The Company’s due diligence investigation was to be completed within 30 days of the execution of the Equity Transfer Agreement, or by October 26, 2008. However, on November 3, 2008 the parties extended the date for completion of the Company’s due diligence investigation to November 14, 2008. Then, on November 12, 2008, the parties further extended the date for completion of the Company’s due diligence investigation to November 30, 2008.
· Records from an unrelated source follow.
-- one unfolding of A's loop body equals one capture step of the scan
theorem pvALoop_main (cs : List Char) : ∀ (fuel k : Nat) (res : List String),
    k ≤ cs.length → cs.length + 1 ≤ fuel + k →
    pvALoop cs res (k : Int) fuel =
      res ++ ((pvCaps (cs.drop k)).filter (fun c => ¬ c.isEmpty)).map String.ofList := by
  intro fuel
  induction fuel with
  | zero => intro k res hk hf; omega
  | succ fuel ih =>
    intro k res hk hf
    simp only [pvALoop]
    rw [pv_findFrom_single cs '>' k hk]
    by_cases hg : '>' ∈ cs.drop k
    · -- a '>' exists; its index is m
      set t := (cs.drop k).takeWhile (· ≠ '>') with ht
      set v := ((cs.drop k).dropWhile (· ≠ '>')).tail with hv
      have hdec : cs.drop k = t ++ '>' :: v := pv_decomp '>' (cs.drop k) hg
      set m := k + t.length with hm
      have hdropm : cs.drop m = '>' :: v := by
        have : cs.drop m = (cs.drop k).drop t.length := by
          rw [List.drop_drop]
          try (congr 1 <;> omega)
        rw [this, hdec, List.drop_left]
      have hmlt : m < cs.length := by
        have := congrArg List.length hdropm
        rw [List.length_drop, List.length_cons] at this
        omega
      have hgm : ((k + t.length : Nat) : Int) ≠ -1 := by omega
      simp only [hg, if_true]
      have hcast : ((m : Int) + 1) = ((m + 1 : Nat) : Int) := by push_cast; ring
      rw [hcast, pv_findFrom_single cs '<' (m+1) (by omega)]
      have hdropm1 : cs.drop (m+1) = v := by
        have h1 : cs.drop (m+1) = (cs.drop m).drop 1 := by
          rw [List.drop_drop]
          try (congr 1 <;> omega)
        rw [h1, hdropm]
        simp
      rw [hdropm1]
      have hcapsu : pvCaps (cs.drop k) = pvCaps ('>' :: v) := by
        rw [hdec]
        exact pvCaps_skip ('>' :: v) t (pv_not_mem_takeWhile '>' (cs.drop k))
      by_cases hl : '<' ∈ v
      · -- a closing '<' exists; the capture is cap
        set cap := v.takeWhile (· ≠ '<') with hcap
        set r := (v.dropWhile (· ≠ '<')).tail with hr
        have hvdec : v = cap ++ '<' :: r := pv_decomp '<' v hl
        set q := m + 1 + cap.length with hq
        have hdropq : cs.drop q = '<' :: r := by
          have : cs.drop q = (cs.drop (m+1)).drop cap.length := by
            rw [List.drop_drop]
          try (congr 1 <;> omega)
          rw [this, hdropm1, hvdec, List.drop_left]
        have hqlt : q < cs.length := by
          have := congrArg List.length hdropq
          simp at this; omega
        have hqe : ((m + 1 + cap.length : Nat) : Int) ≠ -1 := by omega
        simp only [hl, if_true]
        -- the slice is exactly the capture
        have hslice : PySem.List.slice cs (some (((m+1 : Nat)) : Int)) (some ((q:Nat) : Int)) = cap := by
          rw [PySem.List.slice_natCast]
          rw [hdropm1, hvdec]
          have : q - (m+1) = cap.length := by omega
          rw [this, List.take_left]
        rw [hslice]
        have hcast2 : ((q : Nat) : Int) + 1 = ((q + 1 : Nat) : Int) := by push_cast; ring
        rw [hcast2, ih (q+1) _ (by omega) (by omega)]
        have hdropq1 : cs.drop (q+1) = r := by
          have h1 : cs.drop (q+1) = (cs.drop q).drop 1 := by
            rw [List.drop_drop]
          try (congr 1 <;> omega)
          rw [h1, hdropq]
          simp
        rw [hdropq1, hcapsu]
        have hcapscons : pvCaps ('>' :: v) = cap :: pvCaps r := by
          rw [hvdec]
          exact pvCaps_cons_gt cap r (pv_not_mem_takeWhile '<' v)
        rw [hcapscons]
        by_cases hce : cap = []
        · simp [hce]
        · have : cap.length ≠ 0 := by simpa using hce
          simp [this, hce, List.isEmpty_iff]
      · -- no closing '<': A stops; the scan finds no further match
        simp only [hl, if_false]
        rw [hcapsu]
        have : pvCaps ('>' :: v) = [] := by
          have hvlt : '<' ∉ ('>' :: v) := by
            intro h; rcases List.mem_cons.mp h with h | h
            · exact absurd h (by decide)
            · exact hl h
          exact pvCaps_no_lt _ hvlt
        simp [this]
    · -- no '>' at all: A stops immediately and the scan yields nothing
      simp only [hg, if_false]
      have h0 : pvCaps (cs.drop k) = [] := by
        have h1 := pvCaps_skip [] (cs.drop k) hg
        simp only [List.append_nil] at h1
        rw [h1]
        simp [pvCaps]
      simp [h0]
On December 12, 2008, the parties entered into a third supplemental agreement (the "Third Supplemental Agreement") that further amended the Equity Transfer Agreement. The Third Supplemental Agreement amended the Equity Transfer Agreement in the following material respects:


As part of its due diligence investigation into Dalin and Qianfeng, the Company discovered that the indirect interest in Qianfeng that would be acquired under Equity Transfer Agreement will be diluted. The local AIC records show Dalin as a 54% shareholder of Qianfeng. However, Qianfeng issued equity to certain investors pursuant to a capital increase agreement, dated May 2007. Qianfeng received the consideration for the equity, but the increase in registered capital and issuance of the equity interest has not yet been registered with AIC. A shareholder of Qianfeng brought a lawsuit claiming that such shareholder’s right of first refusal with respect to the new equity issuance was violated. When the capital increase is registered with AIC, Dalin will own about 43.3% in Qianfeng. The lawsuit brought by the Qianfeng shareholder was decided against such shareholder, who has indicated that he would appeal. Therefore, Dalin’s interests in Qianfeng could be diluted to as low as 41.3% as the result of the issuance of additional equity to the shareholder, if he appeals and prevails. Even if the indirect equity interest that the Company acquires through the proposed acquisition is diluted down to 41.3%, the Company would be able to retain control over Qianfeng as a result of proposed agreements regarding its ability to appoint four board members to Qianfeng’s board. The Company does not expect this dispute to impact its ability to complete the acquisition.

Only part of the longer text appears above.